Test Your Chess Skills
The test positions in this instructive book cover the entire spectrum of what a modern club player should know. The reader is invited to find tactical blows, deep strategic manoeuvres, opening traps, standard endgame plans and other principles in action.
Sarhan Guliev and his brother Logman Guliev have carefully selected the positions from their own games. That is why these puzzles are largely unknown outside the former Soviet Union. The fact that the tests originate from real games guarantees that they are practical, not artificial. The solutions rarely involve spectacular fireworks, as is the case in most chess puzzle books. Instead, you may be asked to find a quiet move or a reasoned evaluation.

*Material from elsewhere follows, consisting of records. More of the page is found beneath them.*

-- pv_equiv track=rewrite | github.com/GuyInHaze/cryptography | utils/doublezigzagencryption.py | _zigzag_shuffle
-- ===== SOURCE A (Python) =====
-- def _zigzag_shuffle(text: str, direction: int) -> str:
--     """Зигзагообразное перемешивание символов"""
--     if len(text) <= 1:
--         return text
--
--     result = []
--     left, right = 0, len(text) - 1
--
--     while left <= right:
--         if direction > 0:
--             # Прямой зигзаг: сначала левый, потом правый символ
--             if left <= right:
--                 result.append(text[left])
--             if left != right:
--                 result.append(text[right])
--         else:
--             # Обратный зигзаг: сначала правый, потом левый символ
--             if left <= right:
--                 result.append(text[right])
--             if left != right:
--                 result.append(text[left])
--         left += 1
--         right -= 1
--
--     return ''.join(result)
-- ===== SOURCE B (Python) =====
-- def _zigzag_shuffle(text: str, direction: int) -> str:
--     """Zigzag interleave via zip of the string with its reverse, truncated to len(text)."""
--     if len(text) <= 1:
--         return text
--     rev = text[::-1]
--     pairs = zip(text, rev) if direction > 0 else zip(rev, text)
--     return ''.join(c for p in pairs for c in p)[:len(text)]
-- ===== Notes on version B (the rewrite author's own statement) =====
-- stated objective: simpler
-- what changed: Replaces the two-pointer while-loop with its per-iteration left/right index bookkeeping and four conditionals by a closed pipeline: zip the string with its reverse (order of the pair chosen by direction), flatten the pairs, and truncate to len(text), which handles the odd-length middle character by truncation instead of the left != right guard.
import Mathlib
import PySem

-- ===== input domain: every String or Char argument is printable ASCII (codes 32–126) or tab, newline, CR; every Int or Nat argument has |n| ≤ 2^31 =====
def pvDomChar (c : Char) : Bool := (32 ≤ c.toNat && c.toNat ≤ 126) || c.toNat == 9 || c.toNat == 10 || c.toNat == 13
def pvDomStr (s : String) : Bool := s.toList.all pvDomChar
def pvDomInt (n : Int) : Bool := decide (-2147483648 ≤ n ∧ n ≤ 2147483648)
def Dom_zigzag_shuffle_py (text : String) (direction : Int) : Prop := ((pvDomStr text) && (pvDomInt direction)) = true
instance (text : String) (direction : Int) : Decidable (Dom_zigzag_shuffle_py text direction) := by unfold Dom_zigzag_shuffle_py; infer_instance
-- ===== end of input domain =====

-- B replaces A's two-pointer loop with zip(text, reversed(text)) flattened and truncated to len(text); objective: simpler.


-- ===== PORT A =====
-- while-loop of A; `left`/`right` always index in range while the loop runs, so the `.getD ' '`
-- default (pyGet? = Python indexing, none = IndexError) is never taken on any reachable state.
def zzLoopA (l : List Char) (direction left right : Int) (result : List Char) : List Char :=
  if left ≤ right then
    let result :=
      if direction > 0 then
        let r := if left ≤ right then result ++ [(PySem.List.pyGet? l left).getD ' '] else result
        if left ≠ right then r ++ [(PySem.List.pyGet? l right).getD ' '] else r
      else
        let r := if left ≤ right then result ++ [(PySem.List.pyGet? l right).getD ' '] else result
        if left ≠ right then r ++ [(PySem.List.pyGet? l left).getD ' '] else r
    zzLoopA l direction (left + 1) (right - 1) result
  else result
termination_by (right + 1 - left).toNat
decreasing_by simp_wf; omega

def zigzag_shuffle_py (text : String) (direction : Int) : String :=
  if PySem.Str.len text ≤ 1 then text
  else String.ofList (zzLoopA text.toList direction 0 (PySem.Str.len text - 1) [])

-- ===== PORT B =====
def zigzag_shuffle_py_alt (text : String) (direction : Int) : String :=
  if PySem.Str.len text ≤ 1 then text
  else
    let l := text.toList
    -- rev = text[::-1]; step -1 ≠ 0, so slice? never returns none
    let rev := match PySem.Str.slice? text none none (-1) with
      | some r => r.toList
      | none => []
    let pairs := if direction > 0 then l.zip rev else rev.zip l
    String.ofList ((pairs.flatMap (fun p => [p.1, p.2])).take l.length)

-- ===== PRECONDITION & SPEC =====
def Spec_zigzag_shuffle_py (text : String) (direction : Int) (out : String) : Prop := out = zigzag_shuffle_py_alt text direction
instance (text : String) (direction : Int) (out : String) : Decidable (Spec_zigzag_shuffle_py text direction out) := by unfold Spec_zigzag_shuffle_py; infer_instance

-- ===== CLAIM (what is proved, stated in full; the proofs are below) =====
def Claim_equal_zigzag_shuffle_py : Prop := ∀ (text : String) (direction : Int), Dom_zigzag_shuffle_py text direction → Spec_zigzag_shuffle_py text direction (zigzag_shuffle_py text direction)

-- ===== LEMMAS AND PROOFS =====

-- peel one char off each end; common characterisation of both programs
def zz (d : Int) : List Char → List Char
  | [] => []
  | [a] => [a]
  | a :: c :: rest =>
      (if d > 0 then [a, (c :: rest).getLastD ' '] else [(c :: rest).getLastD ' ', a])
        ++ zz d (c :: rest).dropLast
termination_by seg => seg.length
decreasing_by simp [List.length_dropLast]

lemma zz_cons_concat (d : Int) (a b : Char) (m : List Char) :
    zz d (a :: (m ++ [b])) = (if d > 0 then [a, b] else [b, a]) ++ zz d m := by
  cases m with
  | nil => simp [zz]
  | cons c m' =>
    show zz d (a :: c :: (m' ++ [b])) = _
    rw [zz]
    have h1 : (c :: (m' ++ [b])).getLastD ' ' = b := by
      rw [show c :: (m' ++ [b]) = (c :: m') ++ [b] from rfl, List.getLastD_concat]
    have h2 : (c :: (m' ++ [b])).dropLast = c :: m' := by
      rw [show c :: (m' ++ [b]) = (c :: m') ++ [b] by simp]
      exact List.dropLast_concat
    rw [h1, h2]

lemma zzLoopA_eq (d : Int) :
    ∀ (seg pre post acc : List Char) (left right : Int),
      left = (pre.length : Int) → right = left + seg.length - 1 →
      zzLoopA (pre ++ seg ++ post) d left right acc = acc ++ zz d seg := by
  intro seg
  induction seg using List.bidirectionalRec with
  | nil =>
    intro pre post acc left right hl hr
    rw [zzLoopA, if_neg (by simp at hr; omega)]
    simp [zz]
  | singleton a =>
    intro pre post acc left right hl hr
    have hr' : right = left := by simp at hr; omega
    subst hr' hl
    rw [zzLoopA, if_pos le_rfl]
    rw [zzLoopA, if_neg (by omega)]
    by_cases hd : d > 0 <;> simp [zz, hd]
  | cons_append a m b ih =>
    intro pre post acc left right hl hr
    have hr' : right = left + m.length + 1 := by simp at hr; omega
    subst hl hr'
    rw [show pre ++ (a :: (m ++ [b])) ++ post = (pre ++ [a]) ++ m ++ ([b] ++ post) by simp]
    have hcond : (pre.length : Int) ≤ (pre.length : Int) + m.length + 1 := by
      have : (0:Int) ≤ m.length := Int.natCast_nonneg _
      omega
    have hne : (pre.length : Int) ≠ (pre.length : Int) + m.length + 1 := by
      have : (0:Int) ≤ m.length := Int.natCast_nonneg _
      omega
    have hgetl : (PySem.List.pyGet? ((pre ++ [a]) ++ m ++ ([b] ++ post)) ((pre.length : Nat) : Int)).getD ' ' = a := by
      rw [PySem.List.pyGet?_natCast]
      rw [show (pre ++ [a]) ++ m ++ ([b] ++ post) = pre ++ ([a] ++ (m ++ ([b] ++ post))) by simp]
      rw [List.getElem?_append_right (by omega)]
      simp
    have hgetr : (PySem.List.pyGet? ((pre ++ [a]) ++ m ++ ([b] ++ post)) ((pre.length : Int) + m.length + 1)).getD ' ' = b := by
      rw [show ((pre.length : Int) + m.length + 1) = (((pre.length + m.length + 1 : Nat) : Nat) : Int) by push_cast; ring]
      rw [PySem.List.pyGet?_natCast]
      rw [show (pre ++ [a]) ++ m ++ ([b] ++ post) = (pre ++ [a] ++ m) ++ ([b] ++ post) by simp]
      rw [List.getElem?_append_right (by simp; omega)]
      simp
    have hrec := fun acc' => ih (pre ++ [a]) ([b] ++ post) acc'
      ((pre.length : Int) + 1) ((pre.length : Int) + m.length + 1 - 1)
      (by simp) (by ring)
    rw [zzLoopA, if_pos hcond]
    rw [zz_cons_concat]
    by_cases hd : d > 0
    · simp only [hd, if_pos, hcond, hne, ne_eq, not_false_iff, hgetl, hgetr]
      rw [hrec (acc ++ [a] ++ [b])]
      simp
    · simp only [hd, if_false, hcond, hne, ne_eq, not_false_iff, if_true, hgetl, hgetr]
      rw [hrec (acc ++ [b] ++ [a])]
      simp

lemma zz_eq_take (d : Int) :
    ∀ seg : List Char,
      zz d seg
        = ((if d > 0 then seg.zip seg.reverse else seg.reverse.zip seg).flatMap
            (fun p => [p.1, p.2])).take seg.length := by
  intro seg
  induction seg using List.bidirectionalRec with
  | nil => by_cases hd : d > 0 <;> simp [zz, hd]
  | singleton a => by_cases hd : d > 0 <;> simp [zz, hd]
  | cons_append a m b ih =>
    rw [zz_cons_concat, ih]
    have hrev : (a :: (m ++ [b])).reverse = b :: m.reverse ++ [a] := by simp
    have hlen : (a :: (m ++ [b])).length = m.length + 2 := by simp
    have hzip1 : (a :: (m ++ [b])).zip (b :: m.reverse ++ [a])
        = (a, b) :: (m.zip m.reverse ++ [(b, a)]) := by
      show ((a :: m) ++ [b]).zip ((b :: m.reverse) ++ [a]) = _
      rw [List.zip_append (by simp)]
      simp
    have hzip2 : (b :: m.reverse ++ [a]).zip (a :: (m ++ [b]))
        = (b, a) :: (m.reverse.zip m ++ [(a, b)]) := by
      show ((b :: m.reverse) ++ [a]).zip ((a :: m) ++ [b]) = _
      rw [List.zip_append (by simp)]
      simp
    by_cases hd : d > 0
    · simp only [hd, if_pos, hrev, hlen, hzip1]
      rw [show ((a, b) :: (m.zip m.reverse ++ [(b, a)])).flatMap (fun p => [p.1, p.2])
            = [a, b] ++ (((m.zip m.reverse).flatMap (fun p => [p.1, p.2])) ++ [b, a]) by simp]
      have hx : m.length ≤ ((m.zip m.reverse).flatMap (fun p => [p.1, p.2])).length := by
        simp [List.length_flatMap]; omega
      rw [show m.length + 2 = (m.length + 1) + 1 from rfl]
      simp [List.take_succ_cons, List.take_append_of_le_length hx]
    · simp only [hd, if_false, hrev, hlen, hzip2]
      rw [show ((b, a) :: (m.reverse.zip m ++ [(a, b)])).flatMap (fun p => [p.1, p.2])
            = [b, a] ++ (((m.reverse.zip m).flatMap (fun p => [p.1, p.2])) ++ [a, b]) by simp]
      have hx : m.length ≤ ((m.reverse.zip m).flatMap (fun p => [p.1, p.2])).length := by
        simp [List.length_flatMap]; omega
      rw [show m.length + 2 = (m.length + 1) + 1 from rfl]
      simp [List.take_succ_cons, List.take_append_of_le_length hx]

-- ===== VERDICT (by name: the statement is the Claim_ definition above) =====
theorem zigzag_shuffle_py_spec : Claim_equal_zigzag_shuffle_py := by
  intro text direction _
  unfold Spec_zigzag_shuffle_py zigzag_shuffle_py zigzag_shuffle_py_alt
  rw [PySem.Str.slice?_none_none_neg_one]
  by_cases h : PySem.Str.len text ≤ 1
  · rw [if_pos h, if_pos h]
  · rw [if_neg h, if_neg h]
    have hA := zzLoopA_eq direction text.toList [] [] [] 0 (PySem.Str.len text - 1)
      (by simp) (by simp [PySem.Str.len_eq])
    simp only [List.append_nil, List.nil_append] at hA
    rw [hA, zz_eq_take]
    simp
-- pv_equiv track=rewrite | github.com/palbanese/ChimeraX_bundle | src/tool.py | file_id_generator
-- ===== SOURCE A (Python) =====
-- def file_id_generator(start, end):
--
--     # Creates file IDs for user-selected evidence files. The start
--     # index is specified, so that the generator does not start over
--     # every time new files are selected. The end index is pecified,
--     # so that the number of IDs created corresponds to the number
--     # of newly added files.
--
--     import string
--     import itertools
--
--     for i in itertools.count(1):
--         for p in itertools.product(string.ascii_uppercase, repeat=i):
--             start -= 1
--             if (end > 0 and start < 0):
--                 yield "".join(p)
--                 end -= 1
--             elif (end > 0 and start > -1):
--                 end -= 1
--             else:
--                 break
--         if end < 1:
--             break
-- ===== SOURCE B (Python) =====
-- def file_id_generator(start, end):
--     # Unranking: yield Excel-style IDs number max(start,0)+1 .. end directly,
--     # each built independently by bijective base-26 digit extraction.
--     lo = start if start > 0 else 0
--     for n in range(lo + 1, end + 1):
--         s = ""
--         m = n
--         while m > 0:
--             m, r = divmod(m - 1, 26)
--             s = chr(65 + r) + s
--         yield s
-- ===== Notes on version B (the rewrite author's own statement) =====
-- stated objective: alternative
-- what changed: Replaces the scan that enumerates every ID from 'A' onward (skipping the first start of them and counting end down) by direct unranking: the yielded range is computed as max(start,0)+1..end and each ID is produced independently by bijective base-26 digit extraction.
import Mathlib
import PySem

In the solutions the Guliev brothers clearly explain the underlying ideas and the principles that are involved. They always offer a general conclusion and have added thought-provoking and entertaining aphorisms. Solving the puzzles in this unusual and entertaining book is a most effective way to improve your chess. It will help you to develop a vital skill: the ability to take practical decision in critical moments.
Sarhan Guliev is an International Grandmaster and FIDE Senior Coach. He won the championship of Azerbaijan three times and is a highly experienced chess teacher, coach and writer. His previous book with New In Chess was Winning Chess Manoeuvres. Sarhan’s brother Logman Guliev is an International Master.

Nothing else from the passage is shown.